▸ Requirement
The entries below must be copied exactly as they are.

▸ Exercise data
-- D_ (restated through pvBalances) forces A = true and B = false
theorem D_case (cs : List Char)
    (hD1 : pvBal cs < 0)
    (hD2 : ∀ p ∈ cs.inits.dropLast, 0 ≤ pvBal p)
    (hD3 : cs.inits.countP (fun p => pvBal p == 0 && p.contains '(') = 1) :
    ((pvBalances cs 0).dropLast.any fun x => decide (x < 0)) = false ∧
    ((pvBalances cs 0).any fun x => decide (x < 0)) = true ∧
    ((pvBalances cs 0).drop (cs.findIdx (fun t => t == '('))).count 0 = 1 := by
  have hlast : (pvBalances cs 0).getLastD 0 < 0 := by
    rw [pvBal_last]; omega
  have hne : pvBalances cs 0 ≠ [] := by
    rintro hb; rw [hb] at hlast; simp at hlast
  have h0 : cs.inits.map pvBal = 0 :: pvBalances cs 0 := by
    have := inits_map_pvBal cs 0
    simpa using this
  refine ⟨?_, ?_, ?_⟩
  · refine List.any_eq_false.mpr ?_
    intro x hx
    have hx' : x ∈ (cs.inits.map pvBal).dropLast := by
      rw [h0, List.dropLast_cons_of_ne_nil hne]
      exact List.mem_cons_of_mem _ hx
    rw [← map_dropLast_eq] at hx'
    rcases List.mem_map.mp hx' with ⟨p, hp, rfl⟩
    simpa using not_lt.mpr (hD2 p hp)
  · rcases getLastD_mem_or (pvBalances cs 0) with h | h
    · exact absurd h hne
    · exact List.any_eq_true.mpr ⟨_, h, decide_eq_true hlast⟩
  · have := countP_inits cs 0
    simp only [zero_add] at this
    rw [← this]
    exact hD3

-- ===== VERDICT (by name: the statements are the Claim_ definitions above) =====
theorem solo_un_bloque_spec : Claim_unchanged_solo_un_bloque := by
  intro text _ hD
  rw [A_char, B_char]
  by_cases h1 : ((pvBalances text.toList 0).dropLast.any fun x => decide (x < 0)) = true
  · rw [if_pos h1, if_pos (any_of_any_dropLast _ _ h1)]
  · rw [if_neg h1]
    by_cases h2 : ((pvBalances text.toList 0).any fun x => decide (x < 0)) = true
    · rw [if_pos h2]
      by_cases hcnt : ((pvBalances text.toList 0).drop
          (text.toList.findIdx (fun t => t == '('))).count 0 = 1
      · exact absurd (key_case text.toList (by simpa using h1) h2 hcnt) hD
      · simp [hcnt]
    · rw [if_neg h2]

theorem solo_un_bloque_changed : Claim_changed_solo_un_bloque := by
  unfold Claim_changed_solo_un_bloque; decide

theorem solo_un_bloque_tight : Claim_exact_solo_un_bloque := by
  intro text _ hD
  obtain ⟨d1, d2, d3⟩ := hD
  obtain ⟨h1, h2, hcnt⟩ := D_case text.toList d1 d2 d3
  rw [A_char, B_char, if_neg (by simp [h1]), if_pos h2, decide_eq_true hcnt]
  decide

▸ Result
-- D_ (restated through pvBalances) forces A = true and B = false
theorem D_case (cs : List Char)
    (hD1 : pvBal cs < 0)
    (hD2 : ∀ p ∈ cs.inits.dropLast, 0 ≤ pvBal p)
    (hD3 : cs.inits.countP (fun p => pvBal p == 0 && p.contains '(') = 1) :
    ((pvBalances cs 0).dropLast.any fun x => decide (x < 0)) = false ∧
    ((pvBalances cs 0).any fun x => decide (x < 0)) = true ∧
    ((pvBalances cs 0).drop (cs.findIdx (fun t => t == '('))).count 0 = 1 := by
  have hlast : (pvBalances cs 0).getLastD 0 < 0 := by
    rw [pvBal_last]; omega
  have hne : pvBalances cs 0 ≠ [] := by
    rintro hb; rw [hb] at hlast; simp at hlast
  have h0 : cs.inits.map pvBal = 0 :: pvBalances cs 0 := by
    have := inits_map_pvBal cs 0
    simpa using this
  refine ⟨?_, ?_, ?_⟩
  · refine List.any_eq_false.mpr ?_
    intro x hx
    have hx' : x ∈ (cs.inits.map pvBal).dropLast := by
      rw [h0, List.dropLast_cons_of_ne_nil hne]
      exact List.mem_cons_of_mem _ hx
    rw [← map_dropLast_eq] at hx'
    rcases List.mem_map.mp hx' with ⟨p, hp, rfl⟩
    simpa using not_lt.mpr (hD2 p hp)
  · rcases getLastD_mem_or (pvBalances cs 0) with h | h
    · exact absurd h hne
    · exact List.any_eq_true.mpr ⟨_, h, decide_eq_true hlast⟩
  · have := countP_inits cs 0
    simp only [zero_add] at this
    rw [← this]
    exact hD3

-- ===== VERDICT (by name: the statements are the Claim_ definitions above) =====
theorem solo_un_bloque_spec : Claim_unchanged_solo_un_bloque := by
  intro text _ hD
  rw [A_char, B_char]
  by_cases h1 : ((pvBalances text.toList 0).dropLast.any fun x => decide (x < 0)) = true
  · rw [if_pos h1, if_pos (any_of_any_dropLast _ _ h1)]
  · rw [if_neg h1]
    by_cases h2 : ((pvBalances text.toList 0).any fun x => decide (x < 0)) = true
    · rw [if_pos h2]
      by_cases hcnt : ((pvBalances text.toList 0).drop
          (text.toList.findIdx (fun t => t == '('))).count 0 = 1
      · exact absurd (key_case text.toList (by simpa using h1) h2 hcnt) hD
      · simp [hcnt]
    · rw [if_neg h2]

theorem solo_un_bloque_changed : Claim_changed_solo_un_bloque := by
  unfold Claim_changed_solo_un_bloque; decide

theorem solo_un_bloque_tight : Claim_exact_solo_un_bloque := by
  intro text _ hD
  obtain ⟨d1, d2, d3⟩ := hD
  obtain ⟨h1, h2, hcnt⟩ := D_case text.toList d1 d2 d3
  rw [A_char, B_char, if_neg (by simp [h1]), if_pos h2, decide_eq_true hcnt]
  decide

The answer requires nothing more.